WORK REQUIRED: In the listing below, pick out lines with "finite".

INPUT FOR THIS TASK:

-- pv_equiv track=rewrite | github.com/ming-taro/baekjoon-online-judge | 프로그래머스/1/67256. ［카카오 인턴］ 키패드 누르기/［카카오 인턴］ 키패드 누르기.py | solution
-- ===== SOURCE A (Python) =====
-- def solution(numbers, hand):
--     answer = ''
--
--     phone = {1: [0, 0], 2:[0, 1], 3:[0, 2], 4:[1, 0], 5:[1, 1], 6:[1, 2], 7:[2, 0], 8:[2, 1], 9:[2, 2], 0:[3, 1]}
--     left = [3, 0]
--     right = [3, 2]
--
--     for number in numbers:
--         position = phone[number]
--
--         if(number == 1 or number == 4 or number == 7):
--             answer += 'L'
--             left = position
--         elif(number == 3 or number == 6 or number == 9):
--             answer += 'R'
--             right = position
--         else:
--             right_distance = abs(position[0] - right[0]) + abs(position[1] - right[1])
--             left_distance = abs(position[0] - left[0]) + abs(position[1] - left[1])
--             if right_distance < left_distance or (right_distance == left_distance and hand == "right"):
--                 right = position
--                 answer += 'R'
--             else:
--                 left = position
--                 answer += 'L'
--
--
--     return answer
-- ===== SOURCE B (Python) =====
-- def solution(numbers, hand):
--     # finite-state automaton: precompute the full transition table over hand-position
--     # labels (0-9 keys, 10='*', 11='#'), then the scan is pure table lookups
--     def pos(k):
--         if k == 0:
--             return (3, 1)
--         if k == 10:
--             return (3, 0)
--         if k == 11:
--             return (3, 2)
--         return divmod(k - 1, 3)
--
--     def trans(l, r, n):
--         row, col = pos(n)
--         if col == 0:
--             return ('L', n, r)
--         if col == 2:
--             return ('R', l, n)
--         lr, lc = pos(l)
--         rr, rc = pos(r)
--         rd = abs(row - rr) + abs(col - rc)
--         ld = abs(row - lr) + abs(col - lc)
--         if rd < ld or (rd == ld and hand == "right"):
--             return ('R', l, n)
--         return ('L', n, r)
--
--     table = [[[trans(l, r, n) for n in range(10)] for r in range(12)] for l in range(12)]
--
--     out = []
--     l, r = 10, 11
--     for n in numbers:
--         ch, l, r = table[l][r][n]
--         out.append(ch)
--     return ''.join(out)
-- ===== Notes on version B (the rewrite author's own statement) =====
-- stated objective: alternative
-- what changed: B is a precomputed finite-state automaton: it builds the complete 12x12x10 transition table over hand-position labels (keys 0-9 plus the '*'/'#' start keys) once, so the scan over numbers is pure table lookups carrying key labels, instead of A's per-digit dict lookup, digit-set branching and Manhattan-distance computation inside the loop.
import Mathlib
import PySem

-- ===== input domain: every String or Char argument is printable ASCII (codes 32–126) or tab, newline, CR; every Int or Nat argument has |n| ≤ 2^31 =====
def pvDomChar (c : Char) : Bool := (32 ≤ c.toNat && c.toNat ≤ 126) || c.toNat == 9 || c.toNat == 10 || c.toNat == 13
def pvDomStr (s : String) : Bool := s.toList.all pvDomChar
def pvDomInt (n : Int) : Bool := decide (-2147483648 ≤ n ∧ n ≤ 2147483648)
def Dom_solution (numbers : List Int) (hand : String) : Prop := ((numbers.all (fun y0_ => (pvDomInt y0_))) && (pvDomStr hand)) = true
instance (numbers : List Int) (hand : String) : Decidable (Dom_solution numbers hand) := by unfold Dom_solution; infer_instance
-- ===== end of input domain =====

set_option maxRecDepth 8000


-- B replaces A's per-digit simulation (dict lookup + digit-set branches + distances in the
-- loop) by a precomputed 12x12x10 transition table over hand-position labels, walked by
-- pure table lookups; objective: alternative.

-- ===== PORT A =====
def phoneA : PySem.Dict Int (Int × Int) :=
  PySem.Dict.ofList [(1,(0,0)), (2,(0,1)), (3,(0,2)), (4,(1,0)), (5,(1,1)), (6,(1,2)),
                     (7,(2,0)), (8,(2,1)), (9,(2,2)), (0,(3,1))]

-- one iteration of A's loop; phone[number] raises KeyError for number ∉ 0..9 —
-- exactly those inputs are excluded by Pre_solution, so the dummy default is never used inside Pre_.
def stepA (hand : String) (st : String × (Int × Int) × (Int × Int)) (number : Int) :
    String × (Int × Int) × (Int × Int) :=
  let position := (PySem.Dict.get? phoneA number).getD (0, 0)
  if number = 1 ∨ number = 4 ∨ number = 7 then
    (st.1 ++ "L", position, st.2.2)
  else if number = 3 ∨ number = 6 ∨ number = 9 then
    (st.1 ++ "R", st.2.1, position)
  else
    let right_distance := |position.1 - st.2.2.1| + |position.2 - st.2.2.2|
    let left_distance := |position.1 - st.2.1.1| + |position.2 - st.2.1.2|
    if right_distance < left_distance ∨ (right_distance = left_distance ∧ hand = "right") then
      (st.1 ++ "R", st.2.1, position)
    else
      (st.1 ++ "L", position, st.2.2)

def solution (numbers : List Int) (hand : String) : String :=
  (numbers.foldl (stepA hand) ("", (3, 0), (3, 2))).1

-- ===== PORT B =====
-- coordinate of a hand-position label: keys 0..9, 10 = '*' (left start), 11 = '#' (right start)
def posB (k : Int) : Int × Int :=
  if k = 0 then (3, 1)
  else if k = 10 then (3, 0)
  else if k = 11 then (3, 2)
  else (PySem.Int.floordiv (k - 1) 3, PySem.Int.mod (k - 1) 3)

-- one automaton transition: (letter pressed, new left label, new right label)
def transB (hand : String) (l r n : Int) : String × Int × Int :=
  let p := posB n
  if p.2 = 0 then ("L", n, r)
  else if p.2 = 2 then ("R", l, n)
  else
    let lp := posB l
    let rp := posB r
    let rd := |p.1 - rp.1| + |p.2 - rp.2|
    let ld := |p.1 - lp.1| + |p.2 - lp.2|
    if rd < ld ∨ (rd = ld ∧ hand = "right") then ("R", l, n) else ("L", n, r)

-- the full transition table, built once
def tableB (hand : String) : List (List (List (String × Int × Int))) :=
  (PySem.List.pyRange 0 12 1).map (fun l =>
    (PySem.List.pyRange 0 12 1).map (fun r =>
      (PySem.List.pyRange 0 10 1).map (fun n => transB hand l r n)))

-- table[l][r][n]; out-of-range n (IndexError in Python) is excluded by Pre_solution,
-- so the defaults are never used inside Pre_
def stepB (tbl : List (List (List (String × Int × Int))))
    (st : List String × Int × Int) (n : Int) : List String × Int × Int :=
  let e := PySem.List.pyGetD
    (PySem.List.pyGetD (PySem.List.pyGetD tbl st.2.1 []) st.2.2 []) n ("L", 10, 11)
  (st.1 ++ [e.1], e.2.1, e.2.2)

def solution_alt (numbers : List Int) (hand : String) : String :=
  PySem.Str.join "" ((numbers.foldl (stepB (tableB hand)) ([], 10, 11)).1)

-- ===== PRECONDITION & SPEC =====
-- Pre_ excludes exactly the inputs on which A raises KeyError (a digit outside 0..9).
def Pre_solution (numbers : List Int) (_hand : String) : Prop :=
  ∀ n ∈ numbers, 0 ≤ n ∧ n ≤ 9
instance (numbers : List Int) (hand : String) : Decidable (Pre_solution numbers hand) := by
  unfold Pre_solution; infer_instance
def pvWitness_solution : List Int × String := ([1, 3, 4, 5, 8, 2, 1, 4, 5, 9, 5, 0, 7], "right")

def Spec_solution (numbers : List Int) (hand : String) (out : String) : Prop := out = solution_alt numbers hand
instance (numbers : List Int) (hand : String) (out : String) : Decidable (Spec_solution numbers hand out) := by unfold Spec_solution; infer_instance

-- ===== CLAIM (what is proved, stated in full; the proofs are below) =====
def Claim_equal_solution : Prop := ∀ (numbers : List Int) (hand : String), Dom_solution numbers hand → Pre_solution numbers hand → Spec_solution numbers hand (solution numbers hand)

-- ===== LEMMAS AND PROOFS =====

-- the table really is the transition function on in-range labels and digits
theorem table_lookup (hand : String) (l r n : Int)
    (hl0 : 0 ≤ l) (hl1 : l < 12) (hr0 : 0 ≤ r) (hr1 : r < 12) (hn0 : 0 ≤ n) (hn1 : n < 10) :
    PySem.List.pyGetD
      (PySem.List.pyGetD (PySem.List.pyGetD (tableB hand) l []) r []) n ("L", 10, 11)
      = transB hand l r n := by
  unfold tableB
  rw [PySem.List.pyGetD_map_pyRange_of_nonneg _ 12 l _ hl0 hl1,
      PySem.List.pyGetD_map_pyRange_of_nonneg _ 12 r _ hr0 hr1,
      PySem.List.pyGetD_map_pyRange_of_nonneg _ 10 n _ hn0 hn1]

-- the new labels after a transition are either the old label or the pressed digit
theorem transB_labels (hand : String) (l r n : Int) :
    ((transB hand l r n).2.1 = l ∨ (transB hand l r n).2.1 = n) ∧
    ((transB hand l r n).2.2 = r ∨ (transB hand l r n).2.2 = n) := by
  unfold transB
  dsimp only
  split_ifs <;> simp

-- for an in-range digit, A's step at the coordinates of the labels agrees with the transition
theorem step_agree (hand : String) (n : Int) (h1 : 0 ≤ n) (h2 : n ≤ 9)
    (s : String) (l r : Int) :
    stepA hand (s, posB l, posB r) n =
      (s ++ (transB hand l r n).1, posB (transB hand l r n).2.1, posB (transB hand l r n).2.2) := by
  interval_cases n
  · have hp : (PySem.Dict.get? phoneA 0).getD ((0:Int),(0:Int)) = ((3:Int),(1:Int)) := by decide
    have hq : posB (0:Int) = ((3:Int),(1:Int)) := by decide
    simp only [stepA, transB, hp, hq]
    norm_num
    split_ifs <;> simp [hq]
  · rfl
  · have hp : (PySem.Dict.get? phoneA 2).getD ((0:Int),(0:Int)) = ((0:Int),(1:Int)) := by decide
    have hq : posB (2:Int) = ((0:Int),(1:Int)) := by decide
    simp only [stepA, transB, hp, hq]
    norm_num
    split_ifs <;> simp [hq]
  · rfl
  · rfl
  · have hp : (PySem.Dict.get? phoneA 5).getD ((0:Int),(0:Int)) = ((1:Int),(1:Int)) := by decide
    have hq : posB (5:Int) = ((1:Int),(1:Int)) := by decide
    simp only [stepA, transB, hp, hq]
    norm_num
    split_ifs <;> simp [hq]
  · rfl
  · rfl
  · have hp : (PySem.Dict.get? phoneA 8).getD ((0:Int),(0:Int)) = ((2:Int),(1:Int)) := by decide
    have hq : posB (8:Int) = ((2:Int),(1:Int)) := by decide
    simp only [stepA, transB, hp, hq]
    norm_num
    split_ifs <;> simp [hq]
  · rfl

-- B's accumulator only ever grows at the tail, so the fold factors through the empty accumulator
theorem foldB_acc (tbl : List (List (List (String × Int × Int)))) (nums : List Int)
    (acc : List String) (l r : Int) :
    nums.foldl (stepB tbl) (acc, l, r) =
      (acc ++ (nums.foldl (stepB tbl) ([], l, r)).1, (nums.foldl (stepB tbl) ([], l, r)).2) := by
  induction nums generalizing acc l r with
  | nil => simp
  | cons n ns ih =>
    have hstep : ∀ a : List String, stepB tbl (a, l, r) n =
        (a ++ (stepB tbl ([], l, r) n).1, (stepB tbl ([], l, r) n).2) := by
      intro a; unfold stepB; dsimp only; simp
    rcases h0 : stepB tbl ([], l, r) n with ⟨bs, bl, br⟩
    rw [List.foldl_cons, List.foldl_cons, hstep acc, h0]
    rw [ih (acc ++ bs) bl br, ih bs bl br]
    simp

theorem joinNilCons (a : List Char) (rest : List (List Char)) :
    PySem.Chars.join [] (a :: rest) = a ++ PySem.Chars.join [] rest := by
  cases rest <;>
    simp [PySem.Chars.join_nil, PySem.Chars.join_singleton, PySem.Chars.join_cons_cons]

theorem main_fold (hand : String) (nums : List Int) :
    ∀ l r : Int, 0 ≤ l → l < 12 → 0 ≤ r → r < 12 → ∀ s : String,
    (∀ n ∈ nums, 0 ≤ n ∧ n ≤ 9) →
    ((nums.foldl (stepA hand) (s, posB l, posB r)).1).toList =
      s.toList ++ PySem.Chars.join []
        (((nums.foldl (stepB (tableB hand)) ([], l, r)).1).map String.toList) := by
  induction nums with
  | nil => intro l r _ _ _ _ s _; simp [PySem.Chars.join_nil]
  | cons n ns ih =>
    intro l r hl0 hl1 hr0 hr1 s hok
    have hn := hok n (by simp)
    rcases ht : transB hand l r n with ⟨ch, l', r'⟩
    have hB1 : stepB (tableB hand) ([], l, r) n = ([ch], l', r') := by
      unfold stepB
      dsimp only
      rw [table_lookup hand l r n hl0 hl1 hr0 hr1 hn.1 (by omega), ht]
      simp
    have hlab := transB_labels hand l r n
    rw [ht] at hlab
    dsimp only at hlab
    have hl'0 : 0 ≤ l' := by rcases hlab.1 with h | h <;> omega
    have hl'1 : l' < 12 := by rcases hlab.1 with h | h <;> omega
    have hr'0 : 0 ≤ r' := by rcases hlab.2 with h | h <;> omega
    have hr'1 : r' < 12 := by rcases hlab.2 with h | h <;> omega
    have hA1 : stepA hand (s, posB l, posB r) n = (s ++ ch, posB l', posB r') := by
      rw [step_agree hand n hn.1 hn.2 s l r, ht]
    simp only [List.foldl_cons, hA1, hB1]
    rw [foldB_acc (tableB hand) ns [ch] l' r']
    have hok' : ∀ m ∈ ns, 0 ≤ m ∧ m ≤ 9 := fun m hm => hok m (by simp [hm])
    rw [ih l' r' hl'0 hl'1 hr'0 hr'1 (s ++ ch) hok']
    simp only [List.singleton_append, List.map_cons, joinNilCons, String.toList_append,
      List.append_assoc]

-- ===== VERDICT (by name: the statement is the Claim_ definition above) =====
theorem solution_spec : Claim_equal_solution := by
  intro numbers hand _ hpre
  unfold Spec_solution solution solution_alt
  apply String.toList_inj.mp
  have h := main_fold hand numbers 10 11 (by norm_num) (by norm_num) (by norm_num) (by norm_num) "" hpre
  rw [show posB 10 = (3, 0) from rfl, show posB 11 = (3, 2) from rfl] at h
  rw [show ("".toList : List Char) = [] from rfl, List.nil_append] at h
  rw [PySem.Str.toList_join, show ("".toList : List Char) = [] from rfl]
  exact h
-- pv_equiv track=rewrite | github.com/spendyala/my_solutions | unique.py | get_unique_number
-- ===== SOURCE A (Python) =====
-- def get_unique_number(input_str):
--     if not input_str:
--         return 0
--     # assign each character a unique number
--     char_to_prime = {
--         'a': 2,
--         'b': 3,
--         'c': 5,
--         'd': 7,
--         'e': 11,
--         'f': 13
--     }
--     output_number = 1
--     for each in input_str:
--         output_number *= char_to_prime[each]
--     return output_number
-- ===== SOURCE B (Python) =====
-- def get_unique_number(input_str):
--     if not input_str:
--         return 0
--     char_to_prime = dict(zip('abcdef', [2, 3, 5, 7, 11, 13]))
--     counts = {}
--     for ch in input_str:
--         counts[ch] = counts.get(ch, 0) + 1
--     output_number = 1
--     for ch, cnt in counts.items():
--         output_number *= char_to_prime[ch] ** cnt
--     return output_number
-- ===== Notes on version B (the rewrite author's own statement) =====
-- stated objective: alternative
-- what changed: B builds a frequency dict over the string in one pass and multiplies prime**count once per distinct character, instead of A's one multiplication per character.
import Mathlib
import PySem

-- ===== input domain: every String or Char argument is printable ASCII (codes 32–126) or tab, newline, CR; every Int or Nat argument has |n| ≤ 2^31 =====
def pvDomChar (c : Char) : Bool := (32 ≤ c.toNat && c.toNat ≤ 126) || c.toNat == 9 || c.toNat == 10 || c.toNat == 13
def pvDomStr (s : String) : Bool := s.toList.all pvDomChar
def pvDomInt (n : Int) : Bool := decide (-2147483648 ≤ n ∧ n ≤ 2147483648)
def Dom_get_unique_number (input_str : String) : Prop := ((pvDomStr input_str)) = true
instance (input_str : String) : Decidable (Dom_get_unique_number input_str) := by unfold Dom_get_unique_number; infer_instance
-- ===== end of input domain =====

-- B builds a frequency dict in one pass and multiplies prime**count once per distinct
-- character, instead of A's one multiplication per character (alternative decomposition).

-- ===== PORT A =====
-- the char_to_prime dict both Python sources declare
def pvCharToPrime : PySem.Dict Char Int :=
  PySem.Dict.ofList [('a', 2), ('b', 3), ('c', 5), ('d', 7), ('e', 11), ('f', 13)]

-- char_to_prime[each]: getD 0 is exact on Pre_ (every admitted character is a key of the
-- table; Python raises KeyError on other characters, which Pre_ excludes)
def get_unique_number (input_str : String) : Int :=
  if input_str.toList = [] then 0
  else input_str.toList.foldl (fun acc c => acc * pvCharToPrime.getD c 0) 1

-- ===== PORT B =====
def get_unique_number_alt (input_str : String) : Int :=
  if input_str.toList = [] then 0
  else
    let char_to_prime : PySem.Dict Char Int :=
      PySem.Dict.ofList (List.zip "abcdef".toList [2, 3, 5, 7, 11, 13])
    let counts := input_str.toList.foldl
      (fun d c => d.insert c (d.getD c 0 + 1)) (PySem.Dict.empty : PySem.Dict Char Int)
    counts.items.foldl (fun acc p => acc * (char_to_prime.getD p.1 0) ^ p.2.toNat) 1

-- ===== PRECONDITION & SPEC =====
-- Pre_ excludes strings containing a character that is not a key of the prime table: there both A and B raise KeyError.
def Pre_get_unique_number (input_str : String) : Prop :=
  input_str.toList.all (fun c => c ∈ ['a', 'b', 'c', 'd', 'e', 'f']) = true
instance (input_str : String) : Decidable (Pre_get_unique_number input_str) := by
  unfold Pre_get_unique_number; infer_instance

def pvWitness_get_unique_number : String := "abca"

def Spec_get_unique_number (input_str : String) (out : Int) : Prop := out = get_unique_number_alt input_str
instance (input_str : String) (out : Int) : Decidable (Spec_get_unique_number input_str out) := by unfold Spec_get_unique_number; infer_instance

-- ===== CLAIM (what is proved, stated in full; the proofs are below) =====
def Claim_equal_get_unique_number : Prop := ∀ (input_str : String), Dom_get_unique_number input_str → Pre_get_unique_number input_str → Spec_get_unique_number input_str (get_unique_number input_str)

-- ===== LEMMAS AND PROOFS =====

-- a multiplying foldl is the product of the mapped list
theorem pv_foldl_mul {α : Type} (g : α → Int) (l : List α) (a : Int) :
    l.foldl (fun acc x => acc * g x) a = a * (l.map g).prod := by
  induction l generalizing a with
  | nil => simp
  | cons x t ih => simp [List.foldl, ih (a * g x)]; ring

theorem pv_toFinset_ofList {α : Type} [DecidableEq α] (l : List α) :
    (PySem.Set.ofList l).toFinset = l.toFinset := by
  ext x; simp [List.mem_toFinset, PySem.Set.mem_ofList]

-- product over a list = product of prime powers over its distinct elements
theorem pv_prod_eq_prod_pow (f : Char → Int) (l : List Char) :
    (l.map f).prod =
      ((PySem.Set.ofList l).map (fun k => f k ^ l.count k)).prod := by
  rw [← List.prod_toFinset (fun k => f k ^ l.count k) (PySem.Set.nodup_ofList l),
      pv_toFinset_ofList]
  exact Finset.prod_list_map_count l f

theorem pv_dict_eq :
    PySem.Dict.ofList (List.zip "abcdef".toList [2, 3, 5, 7, 11, 13]) = pvCharToPrime := by
  decide

theorem get_unique_number_spec : Claim_equal_get_unique_number := by
  intro s _ _
  unfold Spec_get_unique_number get_unique_number get_unique_number_alt
  by_cases h : s.toList = []
  · simp [h]
  · simp only [h, pv_dict_eq]
    rw [PySem.Dict.foldl_insert_getD_add_one_eq_counter, PySem.Dict.items_counter,
        pv_foldl_mul, pv_foldl_mul, one_mul, one_mul, List.map_map]
    rw [pv_prod_eq_prod_pow (fun c => pvCharToPrime.getD c 0) s.toList]
    simp [Function.comp_def]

SOLUTION FOR THIS TASK:
--     # finite-state automaton: precompute the full transition table over hand-position
-- what changed: B is a precomputed finite-state automaton: it builds the complete 12x12x10 transition table over hand-position labels (keys 0-9 plus the '*'/'#' start keys) once, so the scan over numbers is pure table lookups carrying key labels, instead of A's per-digit dict lookup, digit-set branching and Manhattan-distance computation inside the loop.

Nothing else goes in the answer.